Material for this exercise START
-- pv_equiv track=rewrite | github.com/Vexus1/advent_of_code | 2023/day02.py | find_min_values
-- ===== SOURCE A (Python) =====
-- def find_min_values(colors_list: list[list[str]],
--                     numbers_list: list[list[int]]) -> int:
--     min_red = 0
--     min_green = 0
--     min_blue = 0
--     for i, color in enumerate(colors_list):
--         for j in range(len(color)):
--             if color[j] == 'red':
--                 min_red = max(min_red, numbers_list[i][j])
--             elif color[j] == 'green':
--                 min_green = max(min_green, numbers_list[i][j])
--             elif color[j] == 'blue':
--                 min_blue = max(min_blue, numbers_list[i][j])
--     min_value = min_red * min_green * min_blue
--     return min_value
-- ===== SOURCE B (Python) =====
-- def find_min_values(colors_list: list[list[str]],
--                     numbers_list: list[list[int]]) -> int:
--     def best(target: str) -> int:
--         return max([0] + [numbers_list[i][j]
--                           for i, color in enumerate(colors_list)
--                           for j in range(len(color))
--                           if color[j] == target])
--     return best('red') * best('green') * best('blue')
-- ===== Notes on version B (the rewrite author's own statement) =====
-- stated objective: simpler
-- what changed: Replaces A's single interleaved loop carrying three running-max accumulators by three independent per-color passes, each a filtered comprehension reduced with one max([0]+...) call.
import Mathlib
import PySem

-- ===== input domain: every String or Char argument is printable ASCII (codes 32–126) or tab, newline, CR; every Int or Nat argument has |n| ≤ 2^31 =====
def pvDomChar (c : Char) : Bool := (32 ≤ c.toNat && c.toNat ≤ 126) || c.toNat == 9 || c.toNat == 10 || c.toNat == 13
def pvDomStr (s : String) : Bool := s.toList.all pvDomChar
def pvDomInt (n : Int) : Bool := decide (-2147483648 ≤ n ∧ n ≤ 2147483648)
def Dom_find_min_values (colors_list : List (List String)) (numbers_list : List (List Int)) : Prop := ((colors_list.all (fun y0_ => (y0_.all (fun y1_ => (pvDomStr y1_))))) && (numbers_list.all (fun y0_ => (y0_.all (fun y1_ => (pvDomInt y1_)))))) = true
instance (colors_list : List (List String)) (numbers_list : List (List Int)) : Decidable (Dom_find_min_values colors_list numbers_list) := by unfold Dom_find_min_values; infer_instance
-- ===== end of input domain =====

-- B replaces A's single interleaved loop with three accumulators by three independent per-color filtered passes, each reduced with one max call (objective: simpler).


-- ===== PORT A =====
def find_min_values (colors_list : List (List String)) (numbers_list : List (List Int)) : Int :=
  let st := (PySem.List.enumerate colors_list).foldl (fun (st : Int × Int × Int) p =>
    (PySem.List.pyRange 0 (p.2.length : Int) 1).foldl (fun (st : Int × Int × Int) j =>
      if PySem.List.pyGetD p.2 j "" = "red" then
        (max st.1 (PySem.List.pyGetD (PySem.List.pyGetD numbers_list p.1 []) j 0), st.2.1, st.2.2)
      else if PySem.List.pyGetD p.2 j "" = "green" then
        (st.1, max st.2.1 (PySem.List.pyGetD (PySem.List.pyGetD numbers_list p.1 []) j 0), st.2.2)
      else if PySem.List.pyGetD p.2 j "" = "blue" then
        (st.1, st.2.1, max st.2.2 (PySem.List.pyGetD (PySem.List.pyGetD numbers_list p.1 []) j 0))
      else st) st) ((0 : Int), (0 : Int), (0 : Int))
  st.1 * st.2.1 * st.2.2

-- ===== PORT B =====
-- the filtered comprehension of Source B's `best(target)` (values of `target`-colored entries)
def pvVals (target : String) (colors_list : List (List String)) (numbers_list : List (List Int)) : List Int :=
  (PySem.List.enumerate colors_list).flatMap (fun p =>
    (PySem.List.pyRange 0 (p.2.length : Int) 1).filterMap (fun j =>
      if PySem.List.pyGetD p.2 j "" = target then
        some (PySem.List.pyGetD (PySem.List.pyGetD numbers_list p.1 []) j 0)
      else none))

def find_min_values_alt (colors_list : List (List String)) (numbers_list : List (List Int)) : Int :=
  let best := fun (target : String) =>
    (PySem.List.max? ((0 : Int) :: pvVals target colors_list numbers_list) (fun y => y)).getD 0
  best "red" * best "green" * best "blue"

-- ===== PRECONDITION & SPEC =====
-- Pre_ excludes exactly the inputs on which A raises IndexError: a 'red'/'green'/'blue' entry
-- at position (i,j) of colors_list with no corresponding entry numbers_list[i][j].
def Pre_find_min_values (colors_list : List (List String)) (numbers_list : List (List Int)) : Prop :=
  ∀ i < colors_list.length, ∀ j < (colors_list.getD i []).length,
    (colors_list.getD i []).getD j "" ∈ (["red", "green", "blue"] : List String) →
      i < numbers_list.length ∧ j < (numbers_list.getD i []).length
instance (colors_list : List (List String)) (numbers_list : List (List Int)) : Decidable (Pre_find_min_values colors_list numbers_list) := by unfold Pre_find_min_values; infer_instance
def pvWitness_find_min_values : List (List String) × List (List Int) := ([["red", "blue"], ["green"]], [[3, 4], [2]])
def Spec_find_min_values (colors_list : List (List String)) (numbers_list : List (List Int)) (out : Int) : Prop := out = find_min_values_alt colors_list numbers_list
instance (colors_list : List (List String)) (numbers_list : List (List Int)) (out : Int) : Decidable (Spec_find_min_values colors_list numbers_list out) := by unfold Spec_find_min_values; infer_instance

-- ===== CLAIM (what is proved, stated in full; the proofs are below) =====
def Claim_equal_find_min_values : Prop := ∀ (colors_list : List (List String)) (numbers_list : List (List Int)), Dom_find_min_values colors_list numbers_list → Pre_find_min_values colors_list numbers_list → Spec_find_min_values colors_list numbers_list (find_min_values colors_list numbers_list)

-- ===== LEMMAS AND PROOFS =====

-- One inner step of A over an arbitrary index list js: the triple of running maxes equals
-- three independent folds over the per-color filtered value lists.
theorem pv_inner (color : List String) (getv : Int → Int) (js : List Int) (st : Int × Int × Int) :
    js.foldl (fun (st : Int × Int × Int) j =>
      if PySem.List.pyGetD color j "" = "red" then (max st.1 (getv j), st.2.1, st.2.2)
      else if PySem.List.pyGetD color j "" = "green" then (st.1, max st.2.1 (getv j), st.2.2)
      else if PySem.List.pyGetD color j "" = "blue" then (st.1, st.2.1, max st.2.2 (getv j))
      else st) st =
    ((js.filterMap (fun j => if PySem.List.pyGetD color j "" = "red" then some (getv j) else none)).foldl max st.1,
     (js.filterMap (fun j => if PySem.List.pyGetD color j "" = "green" then some (getv j) else none)).foldl max st.2.1,
     (js.filterMap (fun j => if PySem.List.pyGetD color j "" = "blue" then some (getv j) else none)).foldl max st.2.2) := by
  induction js generalizing st with
  | nil => simp
  | cons j js ih =>
    simp only [List.foldl_cons, List.filterMap_cons]
    by_cases h1 : PySem.List.pyGetD color j "" = "red"
    · simp only [h1]; simp; rw [ih]
    · by_cases h2 : PySem.List.pyGetD color j "" = "green"
      · simp only [h2]; simp; rw [ih]
      · by_cases h3 : PySem.List.pyGetD color j "" = "blue"
        · simp only [h3]; simp; rw [ih]
        · rw [if_neg h1, if_neg h2, if_neg h3, if_neg h1, if_neg h2, if_neg h3, ih]

-- The whole of A's double loop equals three independent folds over the pvVals lists.
theorem pv_outer (numbers_list : List (List Int)) (ps : List (Int × List String)) (st : Int × Int × Int) :
    ps.foldl (fun (st : Int × Int × Int) p =>
      (PySem.List.pyRange 0 (p.2.length : Int) 1).foldl (fun (st : Int × Int × Int) j =>
        if PySem.List.pyGetD p.2 j "" = "red" then
          (max st.1 (PySem.List.pyGetD (PySem.List.pyGetD numbers_list p.1 []) j 0), st.2.1, st.2.2)
        else if PySem.List.pyGetD p.2 j "" = "green" then
          (st.1, max st.2.1 (PySem.List.pyGetD (PySem.List.pyGetD numbers_list p.1 []) j 0), st.2.2)
        else if PySem.List.pyGetD p.2 j "" = "blue" then
          (st.1, st.2.1, max st.2.2 (PySem.List.pyGetD (PySem.List.pyGetD numbers_list p.1 []) j 0))
        else st) st) st =
    ((ps.flatMap (fun p => (PySem.List.pyRange 0 (p.2.length : Int) 1).filterMap (fun j =>
        if PySem.List.pyGetD p.2 j "" = "red" then some (PySem.List.pyGetD (PySem.List.pyGetD numbers_list p.1 []) j 0) else none))).foldl max st.1,
     (ps.flatMap (fun p => (PySem.List.pyRange 0 (p.2.length : Int) 1).filterMap (fun j =>
        if PySem.List.pyGetD p.2 j "" = "green" then some (PySem.List.pyGetD (PySem.List.pyGetD numbers_list p.1 []) j 0) else none))).foldl max st.2.1,
     (ps.flatMap (fun p => (PySem.List.pyRange 0 (p.2.length : Int) 1).filterMap (fun j =>
        if PySem.List.pyGetD p.2 j "" = "blue" then some (PySem.List.pyGetD (PySem.List.pyGetD numbers_list p.1 []) j 0) else none))).foldl max st.2.2) := by
  induction ps generalizing st with
  | nil => simp
  | cons p ps ih =>
    simp only [List.foldl_cons, List.flatMap_cons, List.foldl_append]
    rw [pv_inner p.2 (fun j => PySem.List.pyGetD (PySem.List.pyGetD numbers_list p.1 []) j 0), ih]

-- Source B's max([0] + vals) is the running-max fold with initial value 0.
theorem pv_best (vals : List Int) :
    (PySem.List.max? ((0 : Int) :: vals) (fun y => y)).getD 0 = vals.foldl max 0 := by
  rw [PySem.List.max?_id_cons]; rfl

-- ===== VERDICT (by name: the statement is the Claim_ definition above) =====
theorem find_min_values_spec : Claim_equal_find_min_values := by
  intro colors_list numbers_list _ _
  unfold Spec_find_min_values find_min_values find_min_values_alt
  simp only [pv_best, pv_outer, pvVals]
Material for this exercise END
(What needs to be done): In the entries above, find the line holding "-- ===== SOURCE A" and the line holding "-- ===== SOURCE B"; print both of them and every line between, exactly, and nothing else.

(Task answer):
-- ===== SOURCE A (Python) =====
-- def find_min_values(colors_list: list[list[str]],
--                     numbers_list: list[list[int]]) -> int:
--     min_red = 0
--     min_green = 0
--     min_blue = 0
--     for i, color in enumerate(colors_list):
--         for j in range(len(color)):
--             if color[j] == 'red':
--                 min_red = max(min_red, numbers_list[i][j])
--             elif color[j] == 'green':
--                 min_green = max(min_green, numbers_list[i][j])
--             elif color[j] == 'blue':
--                 min_blue = max(min_blue, numbers_list[i][j])
--     min_value = min_red * min_green * min_blue
--     return min_value
-- ===== SOURCE B (Python) =====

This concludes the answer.